Task details>
All lines below containing the string "equals" are to be copied.

Extracted material>
★ ★ ★

-- pv_equiv track=rewrite | github.com/ASharma1406/ProdGuard_PLC_-_Decline_Risk_Monitoring | code/PLC_prediction_and_Decline_Analysis.py | time_since_last_peak
-- ===== SOURCE A (Python) =====
-- def time_since_last_peak(is_peak_series):
--     counter = 0
--     result = []
--     for is_peak in is_peak_series:
--         if is_peak == 1:
--             counter = 0
--         else:
--             counter += 1
--         result.append(counter)
--     return result
-- ===== SOURCE B (Python) =====
-- def time_since_last_peak(is_peak_series):
--     if 1 in is_peak_series:
--         p = is_peak_series.index(1)
--         return list(range(1, p + 1)) + [0] + time_since_last_peak(is_peak_series[p + 1:])
--     return list(range(1, len(is_peak_series) + 1))
-- ===== Notes on version B (the rewrite author's own statement) =====
-- stated objective: alternative
-- what changed: B replaces A's element-by-element reset counter with a divide-and-conquer on peaks: it locates the first peak with index, emits the whole pre-peak segment as range(1, p + 1) followed by a single zero, and recurses on the suffix after the peak; a peak-free list is emitted as one range.
import Mathlib
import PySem

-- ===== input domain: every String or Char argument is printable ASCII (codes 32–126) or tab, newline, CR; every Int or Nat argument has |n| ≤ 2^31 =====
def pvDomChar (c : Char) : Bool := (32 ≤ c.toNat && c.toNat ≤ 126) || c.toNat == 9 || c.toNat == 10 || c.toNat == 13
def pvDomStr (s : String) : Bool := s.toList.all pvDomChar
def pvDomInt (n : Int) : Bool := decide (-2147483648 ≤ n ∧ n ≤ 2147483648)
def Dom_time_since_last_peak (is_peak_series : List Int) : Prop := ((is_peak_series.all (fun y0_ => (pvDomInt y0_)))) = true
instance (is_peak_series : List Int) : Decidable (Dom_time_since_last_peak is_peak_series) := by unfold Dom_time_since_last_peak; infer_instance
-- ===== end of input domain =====

-- B replaces A's per-element reset counter by a divide-and-conquer on peaks: locate the
-- first peak, emit the pre-peak segment as a range plus [0], recurse on the suffix (objective: alternative).

-- ===== PORT A =====
-- counter resets to 0 on a peak, otherwise increments; each counter value is appended.
def time_since_last_peak (is_peak_series : List Int) : List Int :=
  (is_peak_series.foldl
    (fun (st : Int × List Int) is_peak =>
      let counter := if is_peak == 1 then 0 else st.1 + 1
      (counter, st.2 ++ [counter]))
    (0, [])).2

-- ===== PORT B =====
-- '1 in xs' + 'xs.index(1)' ported together as index? (some ↔ membership);
-- range(1, p+1), [0], recursive call on xs[p+1:]; peak-free case is range(1, len+1).
def time_since_last_peak_alt (is_peak_series : List Int) : List Int :=
  match h : PySem.List.index? is_peak_series 1 with
  | some p =>
      PySem.List.pyRange 1 ((p : Int) + 1) 1 ++ [0] ++
        time_since_last_peak_alt (PySem.List.slice is_peak_series (some ((p : Int) + 1)) none)
  | none => PySem.List.pyRange 1 ((is_peak_series.length : Int) + 1) 1
termination_by is_peak_series.length
decreasing_by
  have hmem : (1 : Int) ∈ is_peak_series :=
    (PySem.List.index?_isSome_iff is_peak_series 1).mp (by rw [h]; rfl)
  have hpos : 0 < is_peak_series.length := List.length_pos_of_mem hmem
  have : PySem.List.slice is_peak_series (some ((p : Int) + 1)) none
      = is_peak_series.drop (p + 1) := by
    have : ((p : Int) + 1) = ((p + 1 : Nat) : Int) := by push_cast; ring
    rw [this, PySem.List.slice_from_natCast]
  rw [this]
  simp only [List.length_drop]
  omega

-- ===== PRECONDITION & SPEC =====
def Spec_time_since_last_peak (is_peak_series : List Int) (out : List Int) : Prop := out = time_since_last_peak_alt is_peak_series
instance (is_peak_series : List Int) (out : List Int) : Decidable (Spec_time_since_last_peak is_peak_series out) := by unfold Spec_time_since_last_peak; infer_instance

-- ===== CLAIM (what is proved, stated in full; the proofs are below) =====
def Claim_equal_time_since_last_peak : Prop := ∀ (is_peak_series : List Int), Dom_time_since_last_peak is_peak_series → Spec_time_since_last_peak is_peak_series (time_since_last_peak is_peak_series)

-- ===== LEMMAS AND PROOFS =====

-- Reference recursion: the counter stream A produces, as a simple structural recursion.
def tslpGo (c : Int) : List Int → List Int
  | [] => []
  | x :: xs => if x = 1 then 0 :: tslpGo 0 xs else (c + 1) :: tslpGo (c + 1) xs

-- A's fold equals acc ++ tslpGo c xs.
theorem tslp_fold_eq_go (xs : List Int) : ∀ (c : Int) (acc : List Int),
    (xs.foldl
      (fun (st : Int × List Int) is_peak =>
        let counter := if is_peak == 1 then 0 else st.1 + 1
        (counter, st.2 ++ [counter]))
      (c, acc)).2 = acc ++ tslpGo c xs := by
  induction xs with
  | nil => intro c acc; simp [tslpGo]
  | cons x xs ih =>
    intro c acc
    simp only [List.foldl_cons]
    by_cases hx : x = 1
    · have := ih 0 (acc ++ [0])
      simpa [hx, tslpGo] using this
    · have := ih (c + 1) (acc ++ [c + 1])
      simpa [hx, tslpGo] using this

-- On a peak-free list the counter stream is a range.
theorem tslpGo_no_peak (xs : List Int) : ∀ (c : Int), (1 : Int) ∉ xs →
    tslpGo c xs = PySem.List.pyRange (c + 1) (c + 1 + xs.length) 1 := by
  induction xs with
  | nil => intro c _; simp [tslpGo, PySem.List.pyRange_one_eq_nil]
  | cons x xs ih =>
    intro c hmem
    have hx : x ≠ 1 := fun h => hmem (h ▸ List.mem_cons_self ..)
    have htail : (1 : Int) ∉ xs := fun h => hmem (List.mem_cons_of_mem _ h)
    rw [tslpGo, if_neg hx, ih (c + 1) htail,
      PySem.List.pyRange_one_cons (a := c + 1) (by simp)]
    simp only [List.length_cons]
    push_cast
    ring_nf
-- The counter stream splits at the first peak.
theorem tslpGo_split (pre : List Int) : ∀ (c : Int) (rest : List Int), (1 : Int) ∉ pre →
    tslpGo c (pre ++ 1 :: rest)
      = PySem.List.pyRange (c + 1) (c + 1 + pre.length) 1 ++ 0 :: tslpGo 0 rest := by
  induction pre with
  | nil => intro c rest _; simp [tslpGo, PySem.List.pyRange_one_eq_nil]
  | cons x pre ih =>
    intro c rest hmem
    have hx : x ≠ 1 := fun h => hmem (h ▸ List.mem_cons_self ..)
    have htail : (1 : Int) ∉ pre := fun h => hmem (List.mem_cons_of_mem _ h)
    rw [List.cons_append, tslpGo, if_neg hx, ih (c + 1) rest htail,
      PySem.List.pyRange_one_cons (a := c + 1) (by simp)]
    simp only [List.cons_append, List.length_cons]
    push_cast
    ring_nf

-- B equals the counter stream, by strong induction on the length.
theorem tslp_alt_eq_go (n : Nat) : ∀ (xs : List Int), xs.length ≤ n →
    time_since_last_peak_alt xs = tslpGo 0 xs := by
  induction n with
  | zero =>
    intro xs hlen
    have hnil : xs = [] := List.eq_nil_of_length_eq_zero (Nat.le_zero.mp hlen)
    subst hnil
    rw [time_since_last_peak_alt]
    simp [tslpGo, PySem.List.index?_eq_idxOf?, PySem.List.pyRange_one_eq_nil]
  | succ n ih =>
    intro xs hlen
    rw [time_since_last_peak_alt]
    split
    case _ p h =>
      obtain ⟨pre, suf, hxs, hplen, hpre⟩ := (PySem.List.index?_eq_some_iff xs 1 p).mp h
      have hslice : PySem.List.slice xs (some ((p : Int) + 1)) none = suf := by
        have hcast : ((p : Int) + 1) = ((p + 1 : Nat) : Int) := by push_cast; ring
        rw [hcast, PySem.List.slice_from_natCast, hxs, ← hplen]
        simp
      have hsuflen : suf.length ≤ n := by
        have := congrArg List.length hxs
        simp at this
        omega
      rw [hslice, ih suf hsuflen, hxs, tslpGo_split pre 0 suf hpre, hplen,
        show (0 : Int) + 1 + (p : Int) = (p : Int) + 1 from by ring]
      norm_num
    case _ h =>
      have hmem : (1 : Int) ∉ xs := (PySem.List.index?_eq_none_iff xs 1).mp h
      rw [tslpGo_no_peak xs 0 hmem]
      congr 1
      ring

-- ===== VERDICT (by name: the statement is the Claim_ definition above) =====
theorem time_since_last_peak_spec : Claim_equal_time_since_last_peak := by
  intro xs _
  show time_since_last_peak xs = time_since_last_peak_alt xs
  unfold time_since_last_peak
  rw [tslp_fold_eq_go xs 0 [], List.nil_append, tslp_alt_eq_go xs.length xs le_rfl]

★ ★ ★

Written solution>
-- A's fold equals acc ++ tslpGo c xs.
-- B equals the counter stream, by strong induction on the length.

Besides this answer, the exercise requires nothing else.